Comment 8 for bug 1416132

Revision history for this message
Nikola Đipanov (ndipanov) wrote :

Ok so after a lengthy investigation - I think the root cause of this is that we call libvirt.driver._get_instance_disk_info (from _get_disk_over_committed_size_total see https://github.com/openstack/nova/blob/b0854ba0c697243aa3d91170d1a22896aed60e02/nova/virt/libvirt/driver.py#L6511). This method gets called without the block device information, but it is obvious that it cannot possibly do it's job correctly without the block device mapping information as it relies on it to filter out the volumes (see https://github.com/openstack/nova/blob/b0854ba0c697243aa3d91170d1a22896aed60e02/nova/virt/libvirt/driver.py#L6421).

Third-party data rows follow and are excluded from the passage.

-- pv_equiv track=rewrite | github.com/maglili/coursera_algo_c1 | week4/test.py | remove_old_vertice_while_add_new
-- ===== SOURCE A (Python) =====
-- def remove_old_vertice_while_add_new(array, vertice1, vertice2, new_node):
--     while (vertice1 in array) or (vertice2 in array):
--         if vertice1 in array:
--             array.remove(vertice1)
--             array.append(new_node)
--         if vertice2 in array:
--             array.remove(vertice2)
--             array.append(new_node)
--     return array
-- ===== SOURCE B (Python) =====
-- def remove_old_vertice_while_add_new(array, vertice1, vertice2, new_node):
--     kept = [x for x in array if x != vertice1 and x != vertice2]
--     removed = len(array) - len(kept)
--     array[:] = kept + [new_node] * removed
--     return array
-- ===== Notes on version B (the rewrite author's own statement) =====
-- stated objective: simpler
-- what changed: Replaces the while-loop of repeated membership tests and first-occurrence removals with a single filtering pass followed by appending one new_node per removed element (same in-place mutation of the argument).
import Mathlib
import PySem

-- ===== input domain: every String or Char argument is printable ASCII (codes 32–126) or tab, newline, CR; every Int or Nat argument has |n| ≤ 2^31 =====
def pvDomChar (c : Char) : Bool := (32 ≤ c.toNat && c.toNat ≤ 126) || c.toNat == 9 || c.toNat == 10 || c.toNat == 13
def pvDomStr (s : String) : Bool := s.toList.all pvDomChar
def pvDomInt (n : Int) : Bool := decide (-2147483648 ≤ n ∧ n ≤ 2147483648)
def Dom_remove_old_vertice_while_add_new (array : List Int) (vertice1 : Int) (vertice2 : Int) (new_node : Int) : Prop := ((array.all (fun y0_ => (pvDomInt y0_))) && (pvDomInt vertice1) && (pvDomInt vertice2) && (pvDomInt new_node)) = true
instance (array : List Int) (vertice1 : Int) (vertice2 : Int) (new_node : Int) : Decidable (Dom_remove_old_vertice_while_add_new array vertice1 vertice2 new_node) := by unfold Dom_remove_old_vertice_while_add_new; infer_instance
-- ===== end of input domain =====

-- B replaces A's repeated scan-and-remove while-loop by one filtering pass plus appended
-- copies of new_node (objective: simpler, one pass). A mutates `array` in place; B performs the same
-- in-place mutation via slice assignment; the equivalence proved here is about the return value.

-- ===== PORT A =====
-- the while loop; `fuel = array.length` bounds the iterations (under Pre_ each iteration
-- removes at least one element, so this fuel is sufficient; fuel only makes the loop total)
def pvLoopA (vertice1 vertice2 new_node : Int) : Nat → List Int → List Int
  | 0, l => l
  | fuel + 1, l =>
    if l.contains vertice1 || l.contains vertice2 then
      let l1 := if l.contains vertice1 then l.erase vertice1 ++ [new_node] else l
      let l2 := if l1.contains vertice2 then l1.erase vertice2 ++ [new_node] else l1
      pvLoopA vertice1 vertice2 new_node fuel l2
    else l

def remove_old_vertice_while_add_new (array : List Int) (vertice1 : Int) (vertice2 : Int) (new_node : Int) : List Int :=
  pvLoopA vertice1 vertice2 new_node array.length array

-- ===== PORT B =====
def remove_old_vertice_while_add_new_alt (array : List Int) (vertice1 : Int) (vertice2 : Int) (new_node : Int) : List Int :=
  let kept := array.filter (fun x => x != vertice1 && x != vertice2)
  kept ++ List.replicate (array.length - kept.length) new_node

-- ===== PRECONDITION & SPEC =====
-- Pre_ excludes exactly the inputs on which A DIVERGES (never returns): when new_node equals
-- vertice1 or vertice2 and either vertex occurs in array, each removal re-appends the removed
-- value and the while loop never terminates.
def Pre_remove_old_vertice_while_add_new (array : List Int) (vertice1 : Int) (vertice2 : Int) (new_node : Int) : Prop :=
  (new_node ≠ vertice1 ∧ new_node ≠ vertice2) ∨ (vertice1 ∉ array ∧ vertice2 ∉ array)
instance (array : List Int) (vertice1 : Int) (vertice2 : Int) (new_node : Int) : Decidable (Pre_remove_old_vertice_while_add_new array vertice1 vertice2 new_node) := by unfold Pre_remove_old_vertice_while_add_new; infer_instance

def pvWitness_remove_old_vertice_while_add_new : List Int × Int × Int × Int := ([1, 2, 3, 2, 1], 1, 2, 9)

def Spec_remove_old_vertice_while_add_new (array : List Int) (vertice1 : Int) (vertice2 : Int) (new_node : Int) (out : List Int) : Prop := out = remove_old_vertice_while_add_new_alt array vertice1 vertice2 new_node
instance (array : List Int) (vertice1 : Int) (vertice2 : Int) (new_node : Int) (out : List Int) : Decidable (Spec_remove_old_vertice_while_add_new array vertice1 vertice2 new_node out) := by unfold Spec_remove_old_vertice_while_add_new; infer_instance

-- ===== CLAIM (what is proved, stated in full; the proofs are below) =====
def Claim_equal_remove_old_vertice_while_add_new : Prop := ∀ (array : List Int) (vertice1 : Int) (vertice2 : Int) (new_node : Int), Dom_remove_old_vertice_while_add_new array vertice1 vertice2 new_node → Pre_remove_old_vertice_while_add_new array vertice1 vertice2 new_node → Spec_remove_old_vertice_while_add_new array vertice1 vertice2 new_node (remove_old_vertice_while_add_new array vertice1 vertice2 new_node)

-- ===== LEMMAS AND PROOFS =====

-- filtering by a predicate false at v commutes with erasing the first occurrence of v
theorem pv_filter_erase (l : List Int) (p : Int → Bool) (v : Int) (h : p v = false) :
    (l.erase v).filter p = l.filter p := by
  induction l with
  | nil => rfl
  | cons a t ih =>
    by_cases hav : a = v
    · subst hav; simp [List.erase_cons_head, h]
    · rw [List.erase_cons_tail (by simp [hav])]
      simp [List.filter_cons, ih]

-- one removal step: filter grows by [new_node], length is unchanged, kept-length grows by 1
theorem pv_step (l : List Int) (v nn : Int) (p : Int → Bool) (hmem : v ∈ l)
    (hpv : p v = false) (hpn : p nn = true) :
    ((l.erase v ++ [nn]).filter p = l.filter p ++ [nn]) ∧
    (l.erase v ++ [nn]).length = l.length ∧
    (l.filter p).length < l.length := by
  refine ⟨?_, ?_, ?_⟩
  · rw [List.filter_append, pv_filter_erase l p v hpv]
    simp [hpn]
  · have := List.length_erase_of_mem hmem
    have : 1 ≤ l.length := List.length_pos_of_mem hmem
    simp [List.length_erase_of_mem hmem]
    omega
  · exact List.length_filter_lt_length_iff_exists.mpr ⟨v, hmem, by simp [hpv]⟩

-- gluing: appending the already-produced new_nodes back onto the remaining replicate block
theorem pv_recombine (f : List Int) (nn : Int) (n r : Nat) (hr : f.length + r <= n) :
    (f ++ List.replicate r nn) ++ List.replicate (n - (f ++ List.replicate r nn).length) nn
      = f ++ List.replicate (n - f.length) nn := by
  rw [List.append_assoc]
  congr 1
  rw [← List.replicate_add]
  congr 1
  simp only [List.length_append, List.length_replicate]
  omega

-- the loop invariant: with enough fuel, the while loop yields the kept elements followed by
-- one new_node per removed element
theorem pv_loop_eq (v1 v2 nn : Int) (h1 : nn ≠ v1) (h2 : nn ≠ v2) :
    ∀ (fuel : Nat) (l : List Int),
      l.length - (l.filter (fun x => x != v1 && x != v2)).length ≤ fuel →
      pvLoopA v1 v2 nn fuel l =
        l.filter (fun x => x != v1 && x != v2) ++
          List.replicate (l.length - (l.filter (fun x => x != v1 && x != v2)).length) nn := by
  intro fuel
  induction fuel with
  | zero =>
    intro l hf
    have hle : (l.filter (fun x => x != v1 && x != v2)).length ≤ l.length :=
      List.length_filter_le _ _
    have heq : (l.filter (fun x => x != v1 && x != v2)).length = l.length := by omega
    have : l.filter (fun x => x != v1 && x != v2) = l :=
      List.filter_eq_self.mpr ((List.length_filter_eq_length_iff).mp heq)
    simp [pvLoopA, this]
  | succ fuel ih =>
    intro l hf
    set p : Int → Bool := fun x => x != v1 && x != v2 with hp
    have hpn : p nn = true := by simp [hp, h1, h2]
    by_cases hc : l.contains v1 || l.contains v2
    · -- at least one vertex present: unfold one iteration
      rw [pvLoopA, if_pos hc]
      have hpv1 : p v1 = false := by simp [hp]
      have hpv2 : p v2 = false := by simp [hp]
      by_cases hm1 : l.contains v1
      all_goals simp only [hm1, Bool.false_eq_true, ite_true, ite_false]
      · -- v1 ∈ l
        have hm1' : v1 ∈ l := by simpa using hm1
        obtain ⟨hf1, hl1, hlt1⟩ := pv_step l v1 nn p hm1' hpv1 hpn
        set l1 := l.erase v1 ++ [nn] with hl1def
        by_cases hm2 : l1.contains v2
        all_goals simp only [hm2, Bool.false_eq_true, ite_true, ite_false]
        · have hm2' : v2 ∈ l1 := by simpa using hm2
          obtain ⟨hf2, hl2, hlt2⟩ := pv_step l1 v2 nn p hm2' hpv2 hpn
          set l2 := l1.erase v2 ++ [nn] with hl2def
          have hfl2 : l2.filter p = l.filter p ++ List.replicate 2 nn := by
            rw [hf2, hf1]; simp [List.replicate_succ]
          have hL2 : l2.length = l.length := by rw [hl2, hl1]
          have hr2 : (l.filter p).length + 2 ≤ l.length := by
            have h' := hlt2
            rw [hf1] at h'
            simp only [List.length_append, List.length_cons, List.length_nil] at h'
            omega
          have hfit : l2.length - (l2.filter p).length ≤ fuel := by
            rw [hL2, hfl2]
            simp only [List.length_append, List.length_replicate]
            omega
          rw [ih l2 hfit, hfl2, hL2]
          exact pv_recombine (l.filter p) nn l.length 2 hr2
        · have hfl1 : l1.filter p = l.filter p ++ List.replicate 1 nn := by
            rw [hf1]; simp [List.replicate_succ]
          have hL1 : l1.length = l.length := hl1
          have hr1 : (l.filter p).length + 1 ≤ l.length := by omega
          have hfit : l1.length - (l1.filter p).length ≤ fuel := by
            rw [hL1, hfl1]
            simp only [List.length_append, List.length_replicate]
            omega
          rw [ih l1 hfit, hfl1, hL1]
          exact pv_recombine (l.filter p) nn l.length 1 hr1
      · -- v1 ∉ l, so v2 ∈ l
        have hm2 : l.contains v2 := by
          rcases Bool.or_eq_true_iff.mp hc with h | h
          · exact absurd h hm1
          · exact h
        have hm2' : v2 ∈ l := by simpa using hm2
        simp only [hm2, ite_true]
        obtain ⟨hf2, hl2, hlt2⟩ := pv_step l v2 nn p hm2' hpv2 hpn
        set l2 := l.erase v2 ++ [nn] with hl2def
        have hfl2 : l2.filter p = l.filter p ++ List.replicate 1 nn := by
          rw [hf2]; simp [List.replicate_succ]
        have hr1 : (l.filter p).length + 1 ≤ l.length := by omega
        have hfit : l2.length - (l2.filter p).length ≤ fuel := by
          rw [hl2, hfl2]
          simp only [List.length_append, List.length_replicate]
          omega
        rw [ih l2 hfit, hfl2, hl2]
        exact pv_recombine (l.filter p) nn l.length 1 hr1
    · -- neither vertex present: the loop returns l, and the filter keeps everything
      rw [pvLoopA, if_neg hc]
      have hall : ∀ a ∈ l, p a = true := by
        intro a ha
        simp only [Bool.or_eq_true, List.contains_eq_mem, decide_eq_true_eq] at hc
        push_neg at hc
        have hav1 : a ≠ v1 := fun h => hc.1 (h ▸ ha)
        have hav2 : a ≠ v2 := fun h => hc.2 (h ▸ ha)
        simp [hp, hav1, hav2]
      have hfl : l.filter p = l := List.filter_eq_self.mpr hall
      simp [hfl]

-- when neither vertex occurs, the loop returns immediately (covers the Pre_ branch that
-- allows new_node ∈ {vertice1, vertice2})
theorem pv_loop_id (v1 v2 nn : Int) (fuel : Nat) (l : List Int)
    (h1 : v1 ∉ l) (h2 : v2 ∉ l) :
    pvLoopA v1 v2 nn fuel l = l := by
  cases fuel with
  | zero => rfl
  | succ fuel =>
    rw [pvLoopA, if_neg]
    simp [h1, h2]

-- ===== VERDICT (by name: the statement is the Claim_ definition above) =====
theorem remove_old_vertice_while_add_new_spec : Claim_equal_remove_old_vertice_while_add_new := by
  intro array v1 v2 nn _ hpre
  unfold Spec_remove_old_vertice_while_add_new remove_old_vertice_while_add_new
    remove_old_vertice_while_add_new_alt
  rcases hpre with ⟨h1, h2⟩ | ⟨h1, h2⟩
  · exact pv_loop_eq v1 v2 nn h1 h2 array.length array
      (by have := List.length_filter_le (fun x => x != v1 && x != v2) array; omega)
  · rw [pv_loop_id v1 v2 nn array.length array h1 h2]
    have hall : ∀ a ∈ array, (fun x => x != v1 && x != v2) a = true := by
      intro a ha
      have hav1 : a ≠ v1 := fun h => h1 (h ▸ ha)
      have hav2 : a ≠ v2 := fun h => h2 (h ▸ ha)
      simp [hav1, hav2]
    have hfl : array.filter (fun x => x != v1 && x != v2) = array :=
      List.filter_eq_self.mpr hall
    simp [hfl]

There are 2 ways to fix this bug IMHO neither of which are easy. First one is that we pass the block device info to the libvirt driver on every get_available_resources pass. This will require some invasive refactoring of the resource tracker. We will also want to avoid looping over every instance and firing of N queries for block devices, so some refactoring of the instance related DB layer methods will be needed so that we can join-load block device in a single query.

Another way to approach the bug is to decide if disk_available_least is something we actually care about. It does seem to be used in the disk filter, but it seems to be wildely incorrect for at least some deployment scenarios (RBD for example) but also very useful when using qcow backing files.